##### SOURCE MATERIAL #####

-- pv_equiv track=rewrite | github.com/anamikayadav946/INFYTQ-ANS | Intro_to_Python/Basics_python_assignment/Assignment13.py | generate_leapyear
-- ===== SOURCE A (Python) =====
-- def generate_leapyear(year):
--     count=0
--     leap_year=[]
--     while count<15:
--         if year%4==0:
--             count=count+1
--             leap_year.append(year)
--         year=year+1
--     return (leap_year)
-- ===== SOURCE B (Python) =====
-- def generate_leapyear(year):
--     start = year + (-year) % 4
--     return [start + 4 * i for i in range(15)]
-- ===== Notes on version B (the rewrite author's own statement) =====
-- stated objective: simpler
-- what changed: Replaces the year-by-year scan with arithmetic: jump directly to the first multiple of 4 at or above the input and emit the 15 multiples by a closed-form comprehension.
import Mathlib
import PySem

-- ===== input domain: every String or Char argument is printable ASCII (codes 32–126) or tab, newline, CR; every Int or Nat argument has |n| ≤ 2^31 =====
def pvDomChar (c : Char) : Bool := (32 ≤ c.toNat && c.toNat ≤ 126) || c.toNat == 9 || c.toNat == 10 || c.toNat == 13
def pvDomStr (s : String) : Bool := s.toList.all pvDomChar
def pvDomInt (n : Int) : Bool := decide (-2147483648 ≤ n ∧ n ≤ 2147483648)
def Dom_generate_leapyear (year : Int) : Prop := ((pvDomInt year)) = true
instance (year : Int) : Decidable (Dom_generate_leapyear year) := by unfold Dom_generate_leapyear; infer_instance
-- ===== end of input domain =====

-- B replaces A's year-by-year scan with arithmetic: it jumps to the first multiple
-- of 4 at or above the input and lists the 15 multiples directly (simpler).


-- ===== PORT A =====
-- A's while loop, made total by a fuel argument; 60 steps always suffice to collect
-- the 15 multiples of 4 (at most 3 initial skips + 57 scanned years), proved below.
def leapLoopA (fuel : Nat) (count year : Int) (acc : List Int) : List Int :=
  match fuel with
  | 0 => acc
  | fuel + 1 =>
    if count < 15 then
      if year % 4 == 0 then leapLoopA fuel (count + 1) (year + 1) (acc ++ [year])
      else leapLoopA fuel count (year + 1) acc
    else acc

def generate_leapyear (year : Int) : List Int := leapLoopA 60 0 year []

-- ===== PORT B =====
def generate_leapyear_alt (year : Int) : List Int :=
  let start := year + (-year) % 4
  (PySem.List.pyRange 0 15 1).map (fun i => start + 4 * i)

-- ===== PRECONDITION & SPEC =====
def Spec_generate_leapyear (year : Int) (out : List Int) : Prop := out = generate_leapyear_alt year
instance (year : Int) (out : List Int) : Decidable (Spec_generate_leapyear year out) := by unfold Spec_generate_leapyear; infer_instance

-- ===== CLAIM (what is proved, stated in full; the proofs are below) =====
def Claim_equal_generate_leapyear : Prop := ∀ (year : Int), Dom_generate_leapyear year → Spec_generate_leapyear year (generate_leapyear year)

-- ===== LEMMAS AND PROOFS =====

-- once count has reached 15 the loop returns the accumulator whatever the fuel
theorem leapLoopA_done (f : Nat) (count year : Int) (acc : List Int) (h : ¬ count < 15) :
    leapLoopA f count year acc = acc := by
  cases f with
  | zero => rfl
  | succ g => simp [leapLoopA, h]

-- one non-leap step of A's loop only advances the year (and costs one fuel)
theorem leapLoopA_step (f : Nat) (count year : Int) (acc : List Int) (h : year % 4 ≠ 0) :
    leapLoopA (f + 1) count year acc = leapLoopA f count (year + 1) acc := by
  by_cases hc : count < 15
  · simp [leapLoopA, hc, h]
  · rw [leapLoopA_done _ _ _ _ hc, leapLoopA_done _ _ _ _ hc]

-- on a multiple of 4, with enough fuel, A's loop produces the arithmetic progression
theorem leapLoopA_closed (n : ℕ) : ∀ (f : ℕ) (count year : Int) (acc : List Int),
    4 * n ≤ f + 3 → count = 15 - (n : Int) → year % 4 = 0 →
    leapLoopA f count year acc
      = acc ++ (List.range n).map (fun (i : ℕ) => year + 4 * (i : Int)) := by
  induction n with
  | zero =>
    intro f count year acc _ hcount _
    simp [leapLoopA_done f count year acc (by omega)]
  | succ m ih =>
    intro f count year acc hf hcount hy
    have hc : count < 15 := by omega
    obtain ⟨g, rfl⟩ : ∃ g, f = g + 1 := ⟨f - 1, by omega⟩
    rw [leapLoopA]
    simp only [hc, if_true, hy, beq_self_eq_true]
    have hm : (List.range (m + 1)).map (fun (i : ℕ) => year + 4 * (i : Int))
        = year :: (List.range m).map (fun (i : ℕ) => (year + 1 + 1 + 1 + 1) + 4 * (i : Int)) := by
      rw [List.range_succ_eq_map]
      simp only [List.map_cons, List.map_map]
      congr 1
      · norm_num
      · apply List.map_congr_left
        intro i _
        simp only [Function.comp]
        push_cast
        ring
    by_cases hm0 : m = 0
    · subst hm0
      rw [leapLoopA_done g (count + 1) (year + 1) _ (by omega), hm]
      simp
    · obtain ⟨g', rfl⟩ : ∃ g', g = g' + 1 + 1 + 1 := ⟨g - 3, by omega⟩
      rw [leapLoopA_step _ _ _ _ (by omega : (year + 1) % 4 ≠ 0),
          leapLoopA_step _ _ _ _ (by omega : (year + 1 + 1) % 4 ≠ 0),
          leapLoopA_step _ _ _ _ (by omega : (year + 1 + 1 + 1) % 4 ≠ 0)]
      rw [ih g' (count + 1) (year + 1 + 1 + 1 + 1) _ (by omega) (by omega) (by omega)]
      rw [hm]
      simp

-- A's loop may be started at the next multiple of 4 instead, spending the skipped fuel
theorem leapLoopA_to_multiple (year : Int) :
    leapLoopA 60 0 year [] = leapLoopA (60 - ((-year) % 4).toNat) 0 (year + (-year) % 4) [] := by
  have h : year % 4 = 0 ∨ year % 4 = 1 ∨ year % 4 = 2 ∨ year % 4 = 3 := by omega
  rcases h with h | h | h | h
  · have hr : (-year) % 4 = 0 := by omega
    rw [hr]; norm_num
  · have hr : (-year) % 4 = 3 := by omega
    rw [hr, show (60 : Nat) - Int.toNat 3 = 57 from by decide,
        show (60 : Nat) = 57 + 1 + 1 + 1 from rfl]
    rw [leapLoopA_step _ _ _ _ (by omega : year % 4 ≠ 0),
        leapLoopA_step _ _ _ _ (by omega : (year + 1) % 4 ≠ 0),
        leapLoopA_step _ _ _ _ (by omega : (year + 1 + 1) % 4 ≠ 0)]
    ring_nf
  · have hr : (-year) % 4 = 2 := by omega
    rw [hr, show (60 : Nat) - Int.toNat 2 = 58 from by decide,
        show (60 : Nat) = 58 + 1 + 1 from rfl]
    rw [leapLoopA_step _ _ _ _ (by omega : year % 4 ≠ 0),
        leapLoopA_step _ _ _ _ (by omega : (year + 1) % 4 ≠ 0)]
    ring_nf
  · have hr : (-year) % 4 = 1 := by omega
    rw [hr, show (60 : Nat) - Int.toNat 1 = 59 from by decide,
        show (60 : Nat) = 59 + 1 from rfl]
    rw [leapLoopA_step _ _ _ _ (by omega : year % 4 ≠ 0)]

-- ===== VERDICT (by name: the statement is the Claim_ definition above) =====
theorem generate_leapyear_spec : Claim_equal_generate_leapyear := by
  intro year _
  unfold Spec_generate_leapyear generate_leapyear generate_leapyear_alt
  rw [leapLoopA_to_multiple]
  rw [leapLoopA_closed 15 (60 - ((-year) % 4).toNat) 0 (year + (-year) % 4) []
        (by omega) (by omega) (by omega)]
  rw [PySem.List.pyRange_one]
  simp [List.map_map, Function.comp]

#####

▶ **DESCRIPTION OF THE TASK**: Each record must be returned in full and exactly.

▶ **RESPONSE**:
-- pv_equiv track=rewrite | github.com/anamikayadav946/INFYTQ-ANS | Intro_to_Python/Basics_python_assignment/Assignment13.py | generate_leapyear
-- ===== SOURCE A (Python) =====
-- def generate_leapyear(year):
--     count=0
--     leap_year=[]
--     while count<15:
--         if year%4==0:
--             count=count+1
--             leap_year.append(year)
--         year=year+1
--     return (leap_year)
-- ===== SOURCE B (Python) =====
-- def generate_leapyear(year):
--     start = year + (-year) % 4
--     return [start + 4 * i for i in range(15)]
-- ===== Notes on version B (the rewrite author's own statement) =====
-- stated objective: simpler
-- what changed: Replaces the year-by-year scan with arithmetic: jump directly to the first multiple of 4 at or above the input and emit the 15 multiples by a closed-form comprehension.
import Mathlib
import PySem

-- ===== input domain: every String or Char argument is printable ASCII (codes 32–126) or tab, newline, CR; every Int or Nat argument has |n| ≤ 2^31 =====
def pvDomChar (c : Char) : Bool := (32 ≤ c.toNat && c.toNat ≤ 126) || c.toNat == 9 || c.toNat == 10 || c.toNat == 13
def pvDomStr (s : String) : Bool := s.toList.all pvDomChar
def pvDomInt (n : Int) : Bool := decide (-2147483648 ≤ n ∧ n ≤ 2147483648)
def Dom_generate_leapyear (year : Int) : Prop := ((pvDomInt year)) = true
instance (year : Int) : Decidable (Dom_generate_leapyear year) := by unfold Dom_generate_leapyear; infer_instance
-- ===== end of input domain =====

-- B replaces A's year-by-year scan with arithmetic: it jumps to the first multiple
-- of 4 at or above the input and lists the 15 multiples directly (simpler).


-- ===== PORT A =====
-- A's while loop, made total by a fuel argument; 60 steps always suffice to collect
-- the 15 multiples of 4 (at most 3 initial skips + 57 scanned years), proved below.
def leapLoopA (fuel : Nat) (count year : Int) (acc : List Int) : List Int :=
  match fuel with
  | 0 => acc
  | fuel + 1 =>
    if count < 15 then
      if year % 4 == 0 then leapLoopA fuel (count + 1) (year + 1) (acc ++ [year])
      else leapLoopA fuel count (year + 1) acc
    else acc

def generate_leapyear (year : Int) : List Int := leapLoopA 60 0 year []

-- ===== PORT B =====
def generate_leapyear_alt (year : Int) : List Int :=
  let start := year + (-year) % 4
  (PySem.List.pyRange 0 15 1).map (fun i => start + 4 * i)

-- ===== PRECONDITION & SPEC =====
def Spec_generate_leapyear (year : Int) (out : List Int) : Prop := out = generate_leapyear_alt year
instance (year : Int) (out : List Int) : Decidable (Spec_generate_leapyear year out) := by unfold Spec_generate_leapyear; infer_instance

-- ===== CLAIM (what is proved, stated in full; the proofs are below) =====
def Claim_equal_generate_leapyear : Prop := ∀ (year : Int), Dom_generate_leapyear year → Spec_generate_leapyear year (generate_leapyear year)

-- ===== LEMMAS AND PROOFS =====

-- once count has reached 15 the loop returns the accumulator whatever the fuel
theorem leapLoopA_done (f : Nat) (count year : Int) (acc : List Int) (h : ¬ count < 15) :
    leapLoopA f count year acc = acc := by
  cases f with
  | zero => rfl
  | succ g => simp [leapLoopA, h]

-- one non-leap step of A's loop only advances the year (and costs one fuel)
theorem leapLoopA_step (f : Nat) (count year : Int) (acc : List Int) (h : year % 4 ≠ 0) :
    leapLoopA (f + 1) count year acc = leapLoopA f count (year + 1) acc := by
  by_cases hc : count < 15
  · simp [leapLoopA, hc, h]
  · rw [leapLoopA_done _ _ _ _ hc, leapLoopA_done _ _ _ _ hc]

-- on a multiple of 4, with enough fuel, A's loop produces the arithmetic progression
theorem leapLoopA_closed (n : ℕ) : ∀ (f : ℕ) (count year : Int) (acc : List Int),
    4 * n ≤ f + 3 → count = 15 - (n : Int) → year % 4 = 0 →
    leapLoopA f count year acc
      = acc ++ (List.range n).map (fun (i : ℕ) => year + 4 * (i : Int)) := by
  induction n with
  | zero =>
    intro f count year acc _ hcount _
    simp [leapLoopA_done f count year acc (by omega)]
  | succ m ih =>
    intro f count year acc hf hcount hy
    have hc : count < 15 := by omega
    obtain ⟨g, rfl⟩ : ∃ g, f = g + 1 := ⟨f - 1, by omega⟩
    rw [leapLoopA]
    simp only [hc, if_true, hy, beq_self_eq_true]
    have hm : (List.range (m + 1)).map (fun (i : ℕ) => year + 4 * (i : Int))
        = year :: (List.range m).map (fun (i : ℕ) => (year + 1 + 1 + 1 + 1) + 4 * (i : Int)) := by
      rw [List.range_succ_eq_map]
      simp only [List.map_cons, List.map_map]
      congr 1
      · norm_num
      · apply List.map_congr_left
        intro i _
        simp only [Function.comp]
        push_cast
        ring
    by_cases hm0 : m = 0
    · subst hm0
      rw [leapLoopA_done g (count + 1) (year + 1) _ (by omega), hm]
      simp
    · obtain ⟨g', rfl⟩ : ∃ g', g = g' + 1 + 1 + 1 := ⟨g - 3, by omega⟩
      rw [leapLoopA_step _ _ _ _ (by omega : (year + 1) % 4 ≠ 0),
          leapLoopA_step _ _ _ _ (by omega : (year + 1 + 1) % 4 ≠ 0),
          leapLoopA_step _ _ _ _ (by omega : (year + 1 + 1 + 1) % 4 ≠ 0)]
      rw [ih g' (count + 1) (year + 1 + 1 + 1 + 1) _ (by omega) (by omega) (by omega)]
      rw [hm]
      simp

-- A's loop may be started at the next multiple of 4 instead, spending the skipped fuel
theorem leapLoopA_to_multiple (year : Int) :
    leapLoopA 60 0 year [] = leapLoopA (60 - ((-year) % 4).toNat) 0 (year + (-year) % 4) [] := by
  have h : year % 4 = 0 ∨ year % 4 = 1 ∨ year % 4 = 2 ∨ year % 4 = 3 := by omega
  rcases h with h | h | h | h
  · have hr : (-year) % 4 = 0 := by omega
    rw [hr]; norm_num
  · have hr : (-year) % 4 = 3 := by omega
    rw [hr, show (60 : Nat) - Int.toNat 3 = 57 from by decide,
        show (60 : Nat) = 57 + 1 + 1 + 1 from rfl]
    rw [leapLoopA_step _ _ _ _ (by omega : year % 4 ≠ 0),
        leapLoopA_step _ _ _ _ (by omega : (year + 1) % 4 ≠ 0),
        leapLoopA_step _ _ _ _ (by omega : (year + 1 + 1) % 4 ≠ 0)]
    ring_nf
  · have hr : (-year) % 4 = 2 := by omega
    rw [hr, show (60 : Nat) - Int.toNat 2 = 58 from by decide,
        show (60 : Nat) = 58 + 1 + 1 from rfl]
    rw [leapLoopA_step _ _ _ _ (by omega : year % 4 ≠ 0),
        leapLoopA_step _ _ _ _ (by omega : (year + 1) % 4 ≠ 0)]
    ring_nf
  · have hr : (-year) % 4 = 1 := by omega
    rw [hr, show (60 : Nat) - Int.toNat 1 = 59 from by decide,
        show (60 : Nat) = 59 + 1 from rfl]
    rw [leapLoopA_step _ _ _ _ (by omega : year % 4 ≠ 0)]

-- ===== VERDICT (by name: the statement is the Claim_ definition above) =====
theorem generate_leapyear_spec : Claim_equal_generate_leapyear := by
  intro year _
  unfold Spec_generate_leapyear generate_leapyear generate_leapyear_alt
  rw [leapLoopA_to_multiple]
  rw [leapLoopA_closed 15 (60 - ((-year) % 4).toNat) 0 (year + (-year) % 4) []
        (by omega) (by omega) (by omega)]
  rw [PySem.List.pyRange_one]
  simp [List.map_map, Function.comp]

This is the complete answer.